Pero, por el momento, se cuestiona a jugadores como Llull, al que parece que se le busca saber si está deprimido porque el clima alemán no es tan soleado como el de Madrid o porque tiene una china en la zapatilla que le pica constantemente y que no le deja jugar como sabe. Lo mismo para el Chacho o para Rudy, aunque este tiene dolencias en la espalda. Cuando, la verdad, es que no corren, no corren y no corren, fundamento esencial del Madrid de los éxitos: barrer la pista a la máxima velocidad posible haciendo que la acción ofensiva empiece desde que el base recibe el balón tras un rebote o después del saque fondo tras una canasta. El Madrid ataca desde el primer bote y luego si no puede se lo piensa. La selección se lo piensa y se lo piensa, espera que Pau se coloque, y luego ataca con Monica Bellucci como estrella principal.
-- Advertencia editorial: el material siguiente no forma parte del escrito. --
-- pv_equiv track=rewrite | github.com/ftzm/hnefatafl | max_moves.py | greedy_add
-- ===== SOURCE A (Python) =====
-- SIZE = 11
--
-- def compute_moves(pieces):
--     """Given a set of piece positions, compute total moves."""
--     # Build row and column lookup for fast neighbor finding
--     row_pieces = [[] for _ in range(SIZE)]
--     col_pieces = [[] for _ in range(SIZE)]
--     for r, c in pieces:
--         row_pieces[r].append(c)
--         col_pieces[c].append(r)
--     for i in range(SIZE):
--         row_pieces[i].sort()
--         col_pieces[i].sort()
--
--     total = 0
--     for r, c in pieces:
--         # Horizontal moves
--         cols = row_pieces[r]
--         idx = cols.index(c)
--         # Left
--         left = c - (cols[idx-1] + 1) if idx > 0 else c
--         # Right
--         right = (cols[idx+1] - 1) - c if idx < len(cols) - 1 else (SIZE - 1) - c
--         # Vertical moves
--         rows = col_pieces[c]
--         idy = rows.index(r)
--         # Up
--         up = r - (rows[idy-1] + 1) if idy > 0 else r
--         # Down
--         down = (rows[idy+1] - 1) - r if idy < len(rows) - 1 else (SIZE - 1) - r
--         total += left + right + up + down
--     return total
--
-- def greedy_add(n):
--     """Greedily add pieces one at a time to maximize total moves."""
--     pieces = set()
--     for _ in range(n):
--         best_pos = None
--         best_val = -1
--         for r in range(SIZE):
--             for c in range(SIZE):
--                 if (r, c) not in pieces:
--                     val = compute_moves(pieces | {(r, c)})
--                     if val > best_val:
--                         best_val = val
--                         best_pos = (r, c)
--         pieces.add(best_pos)
--     return pieces, compute_moves(pieces)
-- ===== SOURCE B (Python) =====
-- SIZE = 11
--
-- # Closed form: a line (row or column) holding k pieces spanning [lo, hi]
-- # contributes (SIZE-1) + (hi-lo) - 2*(k-1) moves in total, so the board total
-- # can be kept as a running value and each candidate scored in O(1).
--
-- def _delta(s, v):
--     """Change of a line's contribution when a piece at v joins line stats s."""
--     if s is None:
--         return SIZE - 1
--     _, lo, hi = s
--     return max(hi, v) - min(lo, v) - (hi - lo) - 2
--
-- def _acc(s, v):
--     """Line stats (count, lo, hi) after adding a piece at v."""
--     if s is None:
--         return (1, v, v)
--     cnt, lo, hi = s
--     return (cnt + 1, min(lo, v), max(hi, v))
--
-- def greedy_add(n):
--     """Greedily add pieces one at a time to maximize total moves."""
--     pieces = set()
--     rows = [None] * SIZE   # per-row (count, min col, max col)
--     cols = [None] * SIZE   # per-column (count, min row, max row)
--     total = 0
--     for _ in range(n):
--         best_pos = None
--         best_val = -1
--         for r in range(SIZE):
--             for c in range(SIZE):
--                 if (r, c) not in pieces:
--                     val = total + _delta(rows[r], c) + _delta(cols[c], r)
--                     if val > best_val:
--                         best_val = val
--                         best_pos = (r, c)
--         if best_pos is not None:
--             r, c = best_pos
--             pieces.add(best_pos)
--             rows[r] = _acc(rows[r], c)
--             cols[c] = _acc(cols[c], r)
--             total = best_val
--     return pieces, total
-- ===== Notes on version B (the rewrite author's own statement) =====
-- stated objective: faster
-- what changed: B drops compute_moves entirely: instead of rebuilding and sorting row/column lookup lists and scanning sorted neighbours for every piece at every candidate, it keeps a running total plus per-line (count,min,max) stats and scores each candidate with an O(1) closed-form delta ((SIZE-1)+(hi-lo)-2*(cnt-1) per line).
import Mathlib
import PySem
La cuestión es clara. Nos vamos a Francia y nos vamos a cenar con la Bellucci. Pero la historia no es tan simple, ya que en el camino de ida de los cuatro madridistas desde Fuentealbilla se les unió el 22 de mayo Scariolo. No, no se confundan no es que Scariolo les convocase, es que Sáez  le dijo a Scariolo que se pegase y se fuera también a cenar con ellos a Paris.

Porque la cuestión es muy simple visto el juego desarrollado y la poca alegría que hay: les ha tocado el premio de cenar en Francia con Pau Gasol, pero en el camino se les ha unido una carabina que tiene reparos en acostarse con jugadores que llevan un anillo llamado Pablo Laso.